== Segment start ==

-- pv_equiv track=rewrite | github.com/Sahussawat/COOP-Project | COOP/Environment_coop_version9.py | convert_base10_to_base27
-- ===== SOURCE A (Python) =====
-- def convert_base10_to_base27 (decimal):
--     conversion_table = {0: '0', 1: '1', 2: '2', 3: '3', 4: '4',
--                         5: '5', 6: '6', 7: '7',
--                         8: '8', 9: '9', 10: 'A', 11: 'B', 12: 'C',
--                         13: 'D', 14: 'E', 15: 'F', 16 : 'G' , 17 : 'H',
--                         18 : 'I', 19 : 'J', 20 : 'K', 21 : 'L', 22 : 'M',
--                         23 : 'N', 24 : 'O', 25 : 'P', 26 : 'Q'}
--     base27 = ''
--     while(decimal > 0):
--             remainder = decimal % 27
--             base27  = conversion_table[remainder] + base27
--             decimal = decimal // 27
--
--     while len(base27) < 9:
--         base27 = "0" + base27
--
--     return base27
-- ===== SOURCE B (Python) =====
-- def convert_base10_to_base27(decimal):
--     # MSD-first: count digits, extract each digit by power-of-27 division, pad with zfill.
--     table = "0123456789ABCDEFGHIJKLMNOPQ"
--     n = 0
--     d = decimal
--     while d > 0:
--         d //= 27
--         n += 1
--     chars = [table[(decimal // 27 ** i) % 27] for i in reversed(range(n))]
--     return "".join(chars).zfill(9)
-- ===== Notes on version B (the rewrite author's own statement) =====
-- stated objective: alternative
-- what changed: B replaces A's least-significant-first repeated-division loop with string prepending (plus a while-loop padding pass) by counting the digits first and then extracting digits most-significant-first via powers of 27 into a list, joined and padded with zfill(9).
import Mathlib
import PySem

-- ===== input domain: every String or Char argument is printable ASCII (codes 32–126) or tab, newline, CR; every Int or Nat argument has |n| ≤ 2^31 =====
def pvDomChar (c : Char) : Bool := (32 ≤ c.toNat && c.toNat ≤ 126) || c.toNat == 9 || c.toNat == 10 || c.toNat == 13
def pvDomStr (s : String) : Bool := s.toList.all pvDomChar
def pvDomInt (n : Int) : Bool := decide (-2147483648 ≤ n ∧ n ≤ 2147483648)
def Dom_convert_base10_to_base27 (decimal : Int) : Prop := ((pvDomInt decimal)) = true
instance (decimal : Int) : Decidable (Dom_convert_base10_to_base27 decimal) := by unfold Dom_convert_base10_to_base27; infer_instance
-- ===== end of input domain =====

-- B counts the digits first and extracts them most-significant-first via powers of 27,
-- joining once and padding with zfill(9), instead of A's least-significant-first
-- repeated-division loop with string prepending and a while-loop padding pass.


-- ===== PORT A =====
-- conversion_table, literally
def pvConvDict : PySem.Dict Int String := PySem.Dict.ofList
  [(0, "0"), (1, "1"), (2, "2"), (3, "3"), (4, "4"), (5, "5"), (6, "6"), (7, "7"),
   (8, "8"), (9, "9"), (10, "A"), (11, "B"), (12, "C"), (13, "D"), (14, "E"), (15, "F"),
   (16, "G"), (17, "H"), (18, "I"), (19, "J"), (20, "K"), (21, "L"), (22, "M"),
   (23, "N"), (24, "O"), (25, "P"), (26, "Q")]

-- helper for the termination of the division loops
theorem pv_floordiv27_toNat_lt (d : Int) (h : d > 0) :
    (PySem.Int.floordiv d 27).toNat < d.toNat := by
  rw [PySem.Int.floordiv_eq_ediv_of_pos (by norm_num)]
  have h1 := Int.mul_ediv_add_emod d 27
  have h2 := Int.emod_nonneg d (by norm_num : (27:Int) ≠ 0)
  have h3 := Int.emod_lt_of_pos d (by norm_num : (0:Int) < 27)
  omega

-- while(decimal > 0): remainder = decimal % 27; base27 = conversion_table[remainder] + base27; decimal //= 27
-- (strings are modeled as List Char; the dict lookup never misses since 0 ≤ remainder < 27,
--  so conversion_table[remainder] is ported as getD with an unreachable "" default)
def pvALoop (decimal : Int) (base27 : List Char) : List Char :=
  if h : decimal > 0 then
    let remainder := PySem.Int.mod decimal 27
    pvALoop (PySem.Int.floordiv decimal 27) ((pvConvDict.getD remainder "").toList ++ base27)
  else base27
  termination_by decimal.toNat
  decreasing_by exact pv_floordiv27_toNat_lt decimal h

-- while len(base27) < 9: base27 = "0" + base27
def pvPad (s : List Char) : List Char :=
  if s.length < 9 then pvPad ('0' :: s) else s
  termination_by 9 - s.length

def convert_base10_to_base27 (decimal : Int) : String :=
  String.ofList (pvPad (pvALoop decimal []))

-- ===== PORT B =====
def pvTable27 : List Char := "0123456789ABCDEFGHIJKLMNOPQ".toList

-- while d > 0: d //= 27; n += 1
def pvBCount (d : Int) (n : Int) : Int :=
  if hd : d > 0 then pvBCount (PySem.Int.floordiv d 27) (n + 1) else n
  termination_by d.toNat
  decreasing_by exact pv_floordiv27_toNat_lt d hd

-- [table[(decimal // 27 ** i) % 27] for i in reversed(range(n))]; "".join(chars).zfill(9)
-- (i ∈ range(n) is nonnegative, so 27 ** i is ported exactly as 27 ^ i.toNat;
--  the table index is in [0, 27), so table[...] is ported as pyGetD with an unreachable ' ' default;
--  zfill(9) on a sign-free digit string is left-padding with '0' to length ≥ 9)
def convert_base10_to_base27_alt (decimal : Int) : String :=
  let n := pvBCount decimal 0
  let chars := ((PySem.List.pyRange 0 n 1).reverse).map
    (fun i => PySem.List.pyGetD pvTable27
      (PySem.Int.mod (PySem.Int.floordiv decimal (27 ^ i.toNat)) 27) ' ')
  String.ofList (List.replicate (9 - chars.length) '0' ++ chars)

-- ===== PRECONDITION & SPEC =====
def Spec_convert_base10_to_base27 (decimal : Int) (out : String) : Prop := out = convert_base10_to_base27_alt decimal
instance (decimal : Int) (out : String) : Decidable (Spec_convert_base10_to_base27 decimal out) := by unfold Spec_convert_base10_to_base27; infer_instance

-- ===== CLAIM (what is proved, stated in full; the proofs are below) =====
def Claim_equal_convert_base10_to_base27 : Prop := ∀ (decimal : Int), Dom_convert_base10_to_base27 decimal → Spec_convert_base10_to_base27 decimal (convert_base10_to_base27 decimal)

-- ===== LEMMAS AND PROOFS =====

-- canonical most-significant-first digit string of a natural number
def pvDigits (m : Nat) : List Char :=
  if m = 0 then [] else pvDigits (m / 27) ++ [pvTable27.getD (m % 27) ' ']
  termination_by m
  decreasing_by exact Nat.div_lt_self (Nat.pos_of_ne_zero (by assumption)) (by norm_num)

-- canonical digit count
def pvND (m : Nat) : Nat :=
  if m = 0 then 0 else pvND (m / 27) + 1
  termination_by m
  decreasing_by exact Nat.div_lt_self (Nat.pos_of_ne_zero (by assumption)) (by norm_num)

theorem pv_dict_lookup (k : Nat) (hk : k < 27) :
    (pvConvDict.getD (k : Int) "").toList = [pvTable27.getD k ' '] := by
  interval_cases k <;> decide

theorem pv_aloop_nat (m : Nat) (acc : List Char) :
    pvALoop (m : Int) acc = pvDigits m ++ acc := by
  induction m using Nat.strong_induction_on generalizing acc with
  | _ m ih =>
    rw [pvALoop, pvDigits]
    by_cases hm : m = 0
    · simp [hm]
    · have hpos : (0:Int) < (m:Int) := by exact_mod_cast Nat.pos_of_ne_zero hm
      rw [dif_pos hpos]
      have hf : PySem.Int.floordiv (m : Int) 27 = ((m / 27 : Nat) : Int) := by
        exact_mod_cast PySem.Int.floordiv_natCast m 27
      have hmod : PySem.Int.mod (m : Int) 27 = ((m % 27 : Nat) : Int) := by
        exact_mod_cast PySem.Int.mod_natCast m 27
      simp only [hf, hmod]
      rw [pv_dict_lookup (m % 27) (Nat.mod_lt m (by norm_num)),
          ih (m / 27) (Nat.div_lt_self (Nat.pos_of_ne_zero hm) (by norm_num)),
          if_neg hm]
      simp

theorem pv_aloop_eq (d : Int) (acc : List Char) :
    pvALoop d acc = pvDigits d.toNat ++ acc := by
  by_cases hd : d > 0
  · have h : d = (d.toNat : Int) := by omega
    rw [h, pv_aloop_nat, Int.toNat_natCast]
  · rw [pvALoop, dif_neg hd, pvDigits, if_pos (by omega)]
    simp

theorem pv_pad_eq (s : List Char) :
    pvPad s = List.replicate (9 - s.length) '0' ++ s := by
  induction s using pvPad.induct with
  | case1 s hlen ih =>
    rw [pvPad, if_pos hlen, ih]
    have h1 : 9 - s.length = (8 - s.length) + 1 := by omega
    have h2 : 9 - ('0' :: s).length = 8 - s.length := by
      simp only [List.length_cons]; omega
    rw [h1, h2, List.replicate_succ']
    simp
  | case2 s hlen =>
    rw [pvPad, if_neg hlen]
    have : 9 - s.length = 0 := by omega
    simp [this]

theorem pv_bcount_nat (m : Nat) (n : Int) :
    pvBCount (m : Int) n = (pvND m : Int) + n := by
  induction m using Nat.strong_induction_on generalizing n with
  | _ m ih =>
    rw [pvBCount, pvND]
    by_cases hm : m = 0
    · simp [hm]
    · have hpos : (0:Int) < (m:Int) := by exact_mod_cast Nat.pos_of_ne_zero hm
      rw [dif_pos hpos]
      have hf : PySem.Int.floordiv (m : Int) 27 = ((m / 27 : Nat) : Int) := by
        exact_mod_cast PySem.Int.floordiv_natCast m 27
      simp only [hf]
      rw [ih (m / 27) (Nat.div_lt_self (Nat.pos_of_ne_zero hm) (by norm_num)),
          if_neg hm]
      push_cast
      ring

theorem pv_bcount_eq (d : Int) (n : Int) :
    pvBCount d n = (pvND d.toNat : Int) + n := by
  by_cases hd : d > 0
  · have h : d = (d.toNat : Int) := by omega
    rw [h, pv_bcount_nat, Int.toNat_natCast]
  · rw [pvBCount, dif_neg hd, pvND, if_pos (by omega)]
    simp

theorem pv_bchars_eq (m : Nat) :
    ((List.range (pvND m)).reverse).map
      (fun k => pvTable27.getD ((m / 27 ^ k) % 27) ' ') = pvDigits m := by
  induction m using Nat.strong_induction_on with
  | _ m ih =>
    rw [pvND, pvDigits]
    by_cases hm : m = 0
    · simp [hm]
    · rw [if_neg hm, if_neg hm, List.range_succ_eq_map, List.reverse_cons, List.map_append]
      congr 1
      · rw [← ih (m / 27) (Nat.div_lt_self (Nat.pos_of_ne_zero hm) (by norm_num)),
            List.map_reverse, List.map_reverse, List.map_map]
        congr 1
        apply List.map_congr_left
        intro k _
        simp only [Function.comp_apply]
        congr 2
        rw [Nat.div_div_eq_div_mul, ← pow_succ']
      · simp

-- ===== VERDICT (by name: the statement is the Claim_ definition above) =====
theorem convert_base10_to_base27_spec : Claim_equal_convert_base10_to_base27 := by
  intro d _
  have hchars : ((PySem.List.pyRange 0 ((pvND d.toNat : Int)) 1).reverse).map
      (fun i => PySem.List.pyGetD pvTable27
        (PySem.Int.mod (PySem.Int.floordiv d (27 ^ i.toNat)) 27) ' ') = pvDigits d.toNat := by
    rw [PySem.List.pyRange_zero_nat, ← List.map_reverse, List.map_map,
        ← pv_bchars_eq d.toNat]
    apply List.map_congr_left
    intro k hk
    simp only [Function.comp_apply, Int.toNat_natCast]
    by_cases hd : d > 0
    · have hdn : d = (d.toNat : Int) := by omega
      rw [hdn, show ((27:Int) ^ k) = ((27 ^ k : Nat) : Int) by push_cast; ring]
      have hf : PySem.Int.floordiv ((d.toNat : Int)) ((27 ^ k : Nat) : Int)
          = ((d.toNat / 27 ^ k : Nat) : Int) := PySem.Int.floordiv_natCast _ _
      have hmod : PySem.Int.mod ((d.toNat / 27 ^ k : Nat) : Int) 27
          = ((d.toNat / 27 ^ k % 27 : Nat) : Int) := by
        exact_mod_cast PySem.Int.mod_natCast (d.toNat / 27 ^ k) 27
      rw [hf, hmod, PySem.List.pyGetD_natCast, Int.toNat_natCast]
    · -- d ≤ 0: the range is empty, so k ∈ reverse (range (pvND d.toNat)) is impossible
      exfalso
      have h0 : d.toNat = 0 := by omega
      rw [h0] at hk
      simp [pvND] at hk
  unfold Spec_convert_base10_to_base27 convert_base10_to_base27 convert_base10_to_base27_alt
  rw [pv_aloop_eq, List.append_nil, pv_pad_eq]
  simp only [pv_bcount_eq, add_zero]
  rw [hchars]
-- pv_equiv track=rewrite | github.com/BeiJielxc/json-repair-script | main.py | _compute_string_ranges
-- ===== SOURCE A (Python) =====
-- from typing import Tuple, List
--
-- def _compute_string_ranges(s: str) -> List[Tuple[int, int]]:
--     """
--     计算 JSON 文本中字符串字面量的区间（包含引号本身）。
--     注意：该方法基于 JSON 的转义规则（\\ 和 \") 做近似扫描；
--     对“未闭合字符串”会把区间延伸到文本末尾。
--     """
--     ranges: List[Tuple[int, int]] = []
--     in_string = False
--     escape_next = False
--     start = -1
--
--     for i, ch in enumerate(s):
--         if escape_next:
--             escape_next = False
--             continue
--         if ch == "\\":
--             escape_next = True
--             continue
--         if ch == '"':
--             if not in_string:
--                 in_string = True
--                 start = i
--             else:
--                 in_string = False
--                 ranges.append((start, i))
--                 start = -1
--
--     if in_string and start >= 0:
--         ranges.append((start, len(s) - 1))
--
--     return ranges
-- ===== SOURCE B (Python) =====
-- from typing import Tuple, List
--
-- def _compute_string_ranges(s: str) -> List[Tuple[int, int]]:
--     # Pass 1: collect the indices of all unescaped quotes (a backslash
--     # skips the next character, exactly like JSON escape scanning).
--     n = len(s)
--     quotes: List[int] = []
--     i = 0
--     while i < n:
--         c = s[i]
--         if c == "\\":
--             i += 2
--             continue
--         if c == '"':
--             quotes.append(i)
--         i += 1
--     # Pass 2: pair the quotes up; an unpaired final quote opens an
--     # unclosed string extending to the end of the text.
--     ranges: List[Tuple[int, int]] = []
--     rest = quotes
--     while len(rest) >= 2:
--         ranges.append((rest[0], rest[1]))
--         rest = rest[2:]
--     if rest:
--         ranges.append((rest[0], n - 1))
--     return ranges
-- ===== Notes on version B (the rewrite author's own statement) =====
-- stated objective: alternative
-- what changed: Replaces the single stateful scan (in_string/escape_next/start flags) with two passes: an index loop that collects unescaped quote positions (advancing by 2 on a backslash, so no escape flag is kept), then a pairing loop over that list that emits ranges two quotes at a time and extends a leftover quote to the end of the text.
import Mathlib
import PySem

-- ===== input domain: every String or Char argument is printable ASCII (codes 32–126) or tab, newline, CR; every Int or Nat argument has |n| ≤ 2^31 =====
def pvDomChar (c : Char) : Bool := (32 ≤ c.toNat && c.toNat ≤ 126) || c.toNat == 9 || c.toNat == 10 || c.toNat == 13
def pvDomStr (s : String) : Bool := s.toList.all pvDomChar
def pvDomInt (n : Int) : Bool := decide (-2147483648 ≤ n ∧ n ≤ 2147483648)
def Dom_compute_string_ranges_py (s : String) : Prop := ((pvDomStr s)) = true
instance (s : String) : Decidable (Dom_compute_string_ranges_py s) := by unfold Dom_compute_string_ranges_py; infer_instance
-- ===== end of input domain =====

-- B replaces A's single stateful scan by two passes (collect unescaped quote
-- indices, then pair them); same cost, different decomposition (objective: alternative).

-- ===== PORT A =====
-- state: (ranges, in_string, escape_next, start)
def aStep (st : List (Int × Int) × Bool × Bool × Int) (p : Int × Char) :
    List (Int × Int) × Bool × Bool × Int :=
  match st with
  | (ranges, instr, esc, start) =>
    if esc then (ranges, instr, false, start)
    else if p.2 = '\\' then (ranges, instr, true, start)
    else if p.2 = '"' then
      if !instr then (ranges, true, esc, p.1)
      else (ranges ++ [(start, p.1)], false, esc, -1)
    else (ranges, instr, esc, start)

def compute_string_ranges_py (s : String) : List (Int × Int) :=
  let st := (PySem.List.enumerate s.toList 0).foldl aStep ([], false, false, -1)
  if st.2.1 = true ∧ 0 ≤ st.2.2.2 then st.1 ++ [(st.2.2.2, (s.toList.length : Int) - 1)]
  else st.1

-- ===== PORT B =====
-- pass 1: while-loop over an index, advancing by 2 on a backslash
def altQuotes : List Char → Int → List Int
  | [], _ => []
  | c :: rest, i =>
    if c = '\\' then altQuotes (rest.drop 1) (i + 2)
    else if c = '"' then i :: altQuotes rest (i + 1)
    else altQuotes rest (i + 1)
termination_by l _ => l.length
decreasing_by
  · simp only [List.length_drop, List.length_cons]; omega
  · simp
  · simp

-- pass 2: consume the quote list two at a time
def altPairs (n : Int) : List Int → List (Int × Int)
  | a :: b :: rest => (a, b) :: altPairs n rest
  | [a] => [(a, n - 1)]
  | [] => []

def compute_string_ranges_py_alt (s : String) : List (Int × Int) :=
  altPairs ((s.toList.length : Int)) (altQuotes s.toList 0)

-- ===== PRECONDITION & SPEC =====
def Spec_compute_string_ranges_py (s : String) (out : List (Int × Int)) : Prop := out = compute_string_ranges_py_alt s
instance (s : String) (out : List (Int × Int)) : Decidable (Spec_compute_string_ranges_py s out) := by unfold Spec_compute_string_ranges_py; infer_instance

-- ===== CLAIM (what is proved, stated in full; the proofs are below) =====
def Claim_equal_compute_string_ranges_py : Prop := ∀ (s : String), Dom_compute_string_ranges_py s → Spec_compute_string_ranges_py s (compute_string_ranges_py s)

-- ===== LEMMAS AND PROOFS =====

-- quote collection with an explicit escape flag (structural recursion), used to
-- bridge A's escape_next state to B's skip-by-two loop
def altQ : Bool → List Char → Int → List Int
  | _, [], _ => []
  | esc, c :: rest, i =>
    if esc then altQ false rest (i + 1)
    else if c = '\\' then altQ true rest (i + 1)
    else if c = '"' then i :: altQ false rest (i + 1)
    else altQ false rest (i + 1)

lemma altQuotes_eq_altQ (l : List Char) (i : Int) : altQuotes l i = altQ false l i := by
  induction l, i using altQuotes.induct with
  | case1 i => simp [altQuotes, altQ]
  | case2 rest i ih =>
    cases rest with
    | nil => simp [altQuotes, altQ]
    | cons d rest' => simpa [altQuotes, altQ, show i + 1 + 1 = i + 2 from by ring] using ih
  | case3 rest i hq ih => simp [altQuotes, altQ, ih]
  | case4 c rest i hc hq ih => simp [altQuotes, altQ, hc, hq, ih]

def finishA (n : Int) (st : List (Int × Int) × Bool × Bool × Int) : List (Int × Int) :=
  if st.2.1 = true ∧ 0 ≤ st.2.2.2 then st.1 ++ [(st.2.2.2, n - 1)] else st.1

lemma main_invariant (n : Int) (l : List Char) :
    ∀ (i : Int) (ranges : List (Int × Int)) (instr esc : Bool) (start : Int),
      (instr = true → 0 ≤ start) → 0 ≤ i →
      finishA n ((PySem.List.enumerate l i).foldl aStep (ranges, instr, esc, start))
        = ranges ++ altPairs n ((if instr then [start] else []) ++ altQ esc l i) := by
  induction l with
  | nil =>
    intro i ranges instr esc start hst _
    cases instr with
    | false => simp [PySem.List.enumerate, finishA, altQ, altPairs]
    | true => simp [PySem.List.enumerate, finishA, altQ, altPairs, hst rfl]
  | cons c rest ih =>
    intro i ranges instr esc start hst hi
    rw [PySem.List.enumerate_cons]
    simp only [List.foldl_cons]
    cases esc with
    | true =>
      have := ih (i + 1) ranges instr false start hst (by omega)
      simpa [aStep, altQ] using this
    | false =>
      by_cases hc : c = '\\'
      · have := ih (i + 1) ranges instr true start hst (by omega)
        simpa [aStep, altQ, hc] using this
      · by_cases hq : c = '"'
        · cases instr with
          | false =>
            have := ih (i + 1) ranges true false i (fun _ => hi) (by omega)
            simpa [aStep, altQ, hc, hq] using this
          | true =>
            have := ih (i + 1) (ranges ++ [(start, i)]) false false (-1)
              (by intro h; exact absurd h (by simp)) (by omega)
            simp [aStep, altQ, hq, altPairs] at this ⊢
            rw [this]
        · have := ih (i + 1) ranges instr false start hst (by omega)
          simpa [aStep, altQ, hc, hq] using this

-- ===== VERDICT (by name: the statement is the Claim_ definition above) =====
theorem compute_string_ranges_py_spec : Claim_equal_compute_string_ranges_py := by
  intro s _
  unfold Spec_compute_string_ranges_py compute_string_ranges_py compute_string_ranges_py_alt
  have h := main_invariant ((s.toList.length : Int)) s.toList 0 [] false false (-1)
    (by simp) (by omega)
  simpa [finishA, altQuotes_eq_altQ] using h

== Segment end ==

### Task to complete
This task needs one value: the number of lines in the material above that contain the word "pvConvDict".

### Worked solution
3